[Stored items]
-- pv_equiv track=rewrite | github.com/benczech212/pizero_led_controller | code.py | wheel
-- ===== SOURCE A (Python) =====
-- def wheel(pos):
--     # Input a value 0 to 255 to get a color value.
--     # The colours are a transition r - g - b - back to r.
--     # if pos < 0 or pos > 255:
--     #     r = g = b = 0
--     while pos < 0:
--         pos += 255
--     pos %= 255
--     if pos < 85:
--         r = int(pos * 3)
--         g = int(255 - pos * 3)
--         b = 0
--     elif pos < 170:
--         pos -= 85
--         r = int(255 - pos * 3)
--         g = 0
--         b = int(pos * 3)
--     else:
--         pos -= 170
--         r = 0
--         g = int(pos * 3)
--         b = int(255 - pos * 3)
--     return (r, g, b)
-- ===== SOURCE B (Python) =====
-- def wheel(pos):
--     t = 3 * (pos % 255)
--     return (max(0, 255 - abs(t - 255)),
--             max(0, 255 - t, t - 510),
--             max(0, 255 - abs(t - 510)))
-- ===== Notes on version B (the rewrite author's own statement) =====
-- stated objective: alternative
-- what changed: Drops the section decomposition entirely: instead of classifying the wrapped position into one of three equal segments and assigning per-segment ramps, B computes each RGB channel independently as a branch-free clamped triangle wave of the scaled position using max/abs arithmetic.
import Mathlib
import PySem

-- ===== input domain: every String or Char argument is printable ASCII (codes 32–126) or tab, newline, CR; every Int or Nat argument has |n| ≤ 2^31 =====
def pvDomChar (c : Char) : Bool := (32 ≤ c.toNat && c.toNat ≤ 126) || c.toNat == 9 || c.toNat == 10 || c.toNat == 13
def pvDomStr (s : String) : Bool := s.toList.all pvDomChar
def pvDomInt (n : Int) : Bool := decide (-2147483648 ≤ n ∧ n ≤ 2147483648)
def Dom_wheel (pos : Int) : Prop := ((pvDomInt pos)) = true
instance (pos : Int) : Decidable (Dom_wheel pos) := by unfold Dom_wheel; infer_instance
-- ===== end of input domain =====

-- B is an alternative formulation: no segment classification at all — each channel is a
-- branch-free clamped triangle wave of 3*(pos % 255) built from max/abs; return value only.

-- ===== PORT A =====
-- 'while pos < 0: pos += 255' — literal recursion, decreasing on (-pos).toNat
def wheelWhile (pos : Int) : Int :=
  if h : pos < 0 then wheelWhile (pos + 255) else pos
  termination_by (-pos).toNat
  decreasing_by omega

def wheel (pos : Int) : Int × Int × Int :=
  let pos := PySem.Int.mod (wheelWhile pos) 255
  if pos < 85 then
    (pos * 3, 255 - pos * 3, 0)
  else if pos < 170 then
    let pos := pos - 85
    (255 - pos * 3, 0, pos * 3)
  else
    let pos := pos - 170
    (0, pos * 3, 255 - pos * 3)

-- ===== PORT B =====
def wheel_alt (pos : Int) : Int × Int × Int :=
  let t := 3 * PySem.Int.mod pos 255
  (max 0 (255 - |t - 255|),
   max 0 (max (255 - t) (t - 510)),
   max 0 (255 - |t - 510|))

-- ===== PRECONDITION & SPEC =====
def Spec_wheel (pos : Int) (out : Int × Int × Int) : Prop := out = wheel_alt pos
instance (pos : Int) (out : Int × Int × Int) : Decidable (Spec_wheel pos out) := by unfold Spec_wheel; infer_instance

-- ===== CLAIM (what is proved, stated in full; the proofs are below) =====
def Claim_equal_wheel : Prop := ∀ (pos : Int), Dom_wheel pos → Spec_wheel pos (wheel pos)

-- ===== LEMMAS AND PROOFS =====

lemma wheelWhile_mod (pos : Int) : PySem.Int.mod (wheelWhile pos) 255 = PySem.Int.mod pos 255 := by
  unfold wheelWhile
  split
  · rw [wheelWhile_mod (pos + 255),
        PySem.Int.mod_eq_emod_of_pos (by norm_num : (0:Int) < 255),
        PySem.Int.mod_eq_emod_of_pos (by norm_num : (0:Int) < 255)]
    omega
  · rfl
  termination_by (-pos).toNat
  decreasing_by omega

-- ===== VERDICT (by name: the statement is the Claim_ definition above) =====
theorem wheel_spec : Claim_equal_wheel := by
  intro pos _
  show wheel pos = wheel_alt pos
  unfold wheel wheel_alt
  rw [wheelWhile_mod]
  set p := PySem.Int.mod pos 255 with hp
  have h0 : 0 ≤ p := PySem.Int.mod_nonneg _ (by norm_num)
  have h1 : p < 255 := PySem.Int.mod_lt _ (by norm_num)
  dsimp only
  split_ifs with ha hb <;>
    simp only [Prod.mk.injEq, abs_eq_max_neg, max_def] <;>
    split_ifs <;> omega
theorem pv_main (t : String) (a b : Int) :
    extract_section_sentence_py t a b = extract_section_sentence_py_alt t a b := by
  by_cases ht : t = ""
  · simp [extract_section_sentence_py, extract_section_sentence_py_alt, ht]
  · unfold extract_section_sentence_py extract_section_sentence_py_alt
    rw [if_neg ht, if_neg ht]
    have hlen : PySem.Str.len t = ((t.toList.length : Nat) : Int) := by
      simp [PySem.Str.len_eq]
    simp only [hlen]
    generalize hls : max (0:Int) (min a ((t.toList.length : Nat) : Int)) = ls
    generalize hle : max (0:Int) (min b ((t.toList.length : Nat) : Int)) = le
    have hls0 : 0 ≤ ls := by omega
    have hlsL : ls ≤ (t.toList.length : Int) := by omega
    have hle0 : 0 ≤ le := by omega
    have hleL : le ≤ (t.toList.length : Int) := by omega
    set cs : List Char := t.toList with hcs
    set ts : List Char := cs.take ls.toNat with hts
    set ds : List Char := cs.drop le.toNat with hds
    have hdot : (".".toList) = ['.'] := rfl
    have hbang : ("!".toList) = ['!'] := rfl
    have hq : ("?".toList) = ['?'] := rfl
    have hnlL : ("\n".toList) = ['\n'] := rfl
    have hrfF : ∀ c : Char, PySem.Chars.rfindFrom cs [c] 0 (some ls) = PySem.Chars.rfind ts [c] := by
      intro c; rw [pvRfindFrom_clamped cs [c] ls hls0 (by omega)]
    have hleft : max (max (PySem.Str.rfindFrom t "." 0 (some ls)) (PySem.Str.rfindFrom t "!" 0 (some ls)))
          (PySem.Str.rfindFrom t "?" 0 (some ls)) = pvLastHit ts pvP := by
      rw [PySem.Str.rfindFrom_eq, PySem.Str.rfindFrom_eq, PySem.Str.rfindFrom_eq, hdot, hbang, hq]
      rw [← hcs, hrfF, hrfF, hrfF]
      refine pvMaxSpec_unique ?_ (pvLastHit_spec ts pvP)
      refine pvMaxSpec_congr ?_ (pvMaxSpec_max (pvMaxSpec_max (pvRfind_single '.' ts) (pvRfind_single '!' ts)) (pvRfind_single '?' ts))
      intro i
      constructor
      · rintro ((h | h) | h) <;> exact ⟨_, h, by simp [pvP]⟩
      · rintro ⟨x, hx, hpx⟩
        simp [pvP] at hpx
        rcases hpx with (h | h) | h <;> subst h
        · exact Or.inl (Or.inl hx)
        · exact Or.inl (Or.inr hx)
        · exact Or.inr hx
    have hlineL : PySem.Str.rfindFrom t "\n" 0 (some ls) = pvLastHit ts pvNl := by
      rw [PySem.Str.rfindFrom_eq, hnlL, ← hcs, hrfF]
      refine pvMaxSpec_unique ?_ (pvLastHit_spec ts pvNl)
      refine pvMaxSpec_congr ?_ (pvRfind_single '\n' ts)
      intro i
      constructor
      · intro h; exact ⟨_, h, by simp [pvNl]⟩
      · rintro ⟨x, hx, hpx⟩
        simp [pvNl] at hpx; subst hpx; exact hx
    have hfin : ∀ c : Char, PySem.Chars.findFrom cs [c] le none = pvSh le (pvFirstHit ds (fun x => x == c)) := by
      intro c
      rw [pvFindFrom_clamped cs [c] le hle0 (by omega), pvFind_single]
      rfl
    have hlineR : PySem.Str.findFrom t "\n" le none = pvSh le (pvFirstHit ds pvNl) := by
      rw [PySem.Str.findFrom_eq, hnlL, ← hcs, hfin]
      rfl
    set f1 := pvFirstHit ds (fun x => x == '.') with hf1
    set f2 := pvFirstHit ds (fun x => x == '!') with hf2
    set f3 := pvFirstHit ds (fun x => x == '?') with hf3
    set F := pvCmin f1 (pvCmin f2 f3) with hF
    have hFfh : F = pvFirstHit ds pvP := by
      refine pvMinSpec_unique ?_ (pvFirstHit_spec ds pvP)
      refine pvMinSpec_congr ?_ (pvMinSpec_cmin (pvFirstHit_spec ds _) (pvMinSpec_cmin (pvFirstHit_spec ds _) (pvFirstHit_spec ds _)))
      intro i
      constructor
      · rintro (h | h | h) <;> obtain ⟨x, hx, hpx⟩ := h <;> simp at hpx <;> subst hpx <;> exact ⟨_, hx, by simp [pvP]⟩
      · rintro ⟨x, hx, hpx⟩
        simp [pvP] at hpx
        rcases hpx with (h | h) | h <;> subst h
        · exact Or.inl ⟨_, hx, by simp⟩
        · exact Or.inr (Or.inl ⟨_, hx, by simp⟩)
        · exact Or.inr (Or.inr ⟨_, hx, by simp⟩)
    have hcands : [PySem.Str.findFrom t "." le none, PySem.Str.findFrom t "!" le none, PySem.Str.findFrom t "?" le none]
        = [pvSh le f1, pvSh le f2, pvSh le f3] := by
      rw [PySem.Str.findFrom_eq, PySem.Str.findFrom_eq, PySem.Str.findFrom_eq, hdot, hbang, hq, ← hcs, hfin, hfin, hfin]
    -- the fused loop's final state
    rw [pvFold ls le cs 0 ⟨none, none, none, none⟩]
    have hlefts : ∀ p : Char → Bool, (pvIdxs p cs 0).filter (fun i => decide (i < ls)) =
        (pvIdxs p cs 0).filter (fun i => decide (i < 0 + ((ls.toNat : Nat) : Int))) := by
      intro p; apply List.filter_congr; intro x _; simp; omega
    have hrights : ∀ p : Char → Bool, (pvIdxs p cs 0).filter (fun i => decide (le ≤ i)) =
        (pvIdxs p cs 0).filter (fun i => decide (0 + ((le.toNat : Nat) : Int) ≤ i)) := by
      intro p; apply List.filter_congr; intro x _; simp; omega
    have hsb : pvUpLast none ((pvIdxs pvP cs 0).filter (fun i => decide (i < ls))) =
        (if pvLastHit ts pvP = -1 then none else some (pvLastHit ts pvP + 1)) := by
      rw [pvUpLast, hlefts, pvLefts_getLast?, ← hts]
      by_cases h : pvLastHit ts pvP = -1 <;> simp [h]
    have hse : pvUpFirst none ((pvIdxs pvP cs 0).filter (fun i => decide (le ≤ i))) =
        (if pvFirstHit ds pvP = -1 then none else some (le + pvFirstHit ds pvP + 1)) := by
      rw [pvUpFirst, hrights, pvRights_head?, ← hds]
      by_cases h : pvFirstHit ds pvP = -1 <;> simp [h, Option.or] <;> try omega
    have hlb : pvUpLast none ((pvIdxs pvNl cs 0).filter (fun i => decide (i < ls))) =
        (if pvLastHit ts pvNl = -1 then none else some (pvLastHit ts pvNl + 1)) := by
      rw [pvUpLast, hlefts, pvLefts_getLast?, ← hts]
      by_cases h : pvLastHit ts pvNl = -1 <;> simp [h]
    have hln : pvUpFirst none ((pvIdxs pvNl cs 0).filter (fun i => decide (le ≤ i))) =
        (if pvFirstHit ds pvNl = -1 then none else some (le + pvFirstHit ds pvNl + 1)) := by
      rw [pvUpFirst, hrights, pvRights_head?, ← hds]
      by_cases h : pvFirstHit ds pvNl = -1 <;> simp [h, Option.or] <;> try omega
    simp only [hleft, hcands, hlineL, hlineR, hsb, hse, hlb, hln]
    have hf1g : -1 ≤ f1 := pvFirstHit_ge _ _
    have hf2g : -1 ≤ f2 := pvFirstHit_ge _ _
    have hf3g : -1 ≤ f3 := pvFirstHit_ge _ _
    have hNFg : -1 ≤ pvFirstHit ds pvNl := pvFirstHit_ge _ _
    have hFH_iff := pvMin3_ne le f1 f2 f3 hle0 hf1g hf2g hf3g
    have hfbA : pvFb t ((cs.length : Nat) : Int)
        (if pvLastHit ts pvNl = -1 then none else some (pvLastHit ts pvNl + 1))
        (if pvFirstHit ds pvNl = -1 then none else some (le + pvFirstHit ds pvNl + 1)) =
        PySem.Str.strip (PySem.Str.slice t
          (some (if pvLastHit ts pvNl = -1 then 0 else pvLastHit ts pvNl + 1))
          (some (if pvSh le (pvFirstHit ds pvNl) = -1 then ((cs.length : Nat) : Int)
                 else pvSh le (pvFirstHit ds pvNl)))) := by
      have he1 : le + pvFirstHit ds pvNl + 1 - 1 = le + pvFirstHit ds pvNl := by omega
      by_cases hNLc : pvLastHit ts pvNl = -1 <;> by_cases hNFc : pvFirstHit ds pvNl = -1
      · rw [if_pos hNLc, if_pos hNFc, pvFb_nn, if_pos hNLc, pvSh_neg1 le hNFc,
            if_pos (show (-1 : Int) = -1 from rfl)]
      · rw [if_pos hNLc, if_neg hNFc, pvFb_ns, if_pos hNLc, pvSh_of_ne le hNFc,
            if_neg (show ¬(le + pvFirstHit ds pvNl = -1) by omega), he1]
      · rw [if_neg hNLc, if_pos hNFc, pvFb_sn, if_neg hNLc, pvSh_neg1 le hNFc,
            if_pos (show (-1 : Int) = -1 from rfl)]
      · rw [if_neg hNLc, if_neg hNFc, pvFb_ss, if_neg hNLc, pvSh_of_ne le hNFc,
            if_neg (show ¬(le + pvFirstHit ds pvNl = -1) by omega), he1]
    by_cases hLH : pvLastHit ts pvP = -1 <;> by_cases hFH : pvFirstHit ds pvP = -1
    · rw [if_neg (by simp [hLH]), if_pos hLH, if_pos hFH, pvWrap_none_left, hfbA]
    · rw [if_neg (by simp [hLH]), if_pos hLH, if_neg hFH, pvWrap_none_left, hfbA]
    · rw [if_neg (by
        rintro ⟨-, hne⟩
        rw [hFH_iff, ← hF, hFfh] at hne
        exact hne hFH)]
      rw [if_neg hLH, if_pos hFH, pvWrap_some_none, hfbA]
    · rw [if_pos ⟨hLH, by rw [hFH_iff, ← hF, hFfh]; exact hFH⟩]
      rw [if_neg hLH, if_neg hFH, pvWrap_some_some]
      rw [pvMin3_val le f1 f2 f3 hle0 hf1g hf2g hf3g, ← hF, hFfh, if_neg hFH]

__WHAT YOU WILL DO__
Could you retype exactly the lines above, starting at the line that contains "def wheel (pos" and ending at the line that contains "(max 0 (255", and nothing more?

__EXERCISE RESULT__
def wheel (pos : Int) : Int × Int × Int :=
  let pos := PySem.Int.mod (wheelWhile pos) 255
  if pos < 85 then
    (pos * 3, 255 - pos * 3, 0)
  else if pos < 170 then
    let pos := pos - 85
    (255 - pos * 3, 0, pos * 3)
  else
    let pos := pos - 170
    (0, pos * 3, 255 - pos * 3)

-- ===== PORT B =====
def wheel_alt (pos : Int) : Int × Int × Int :=
  let t := 3 * PySem.Int.mod pos 255
  (max 0 (255 - |t - 255|),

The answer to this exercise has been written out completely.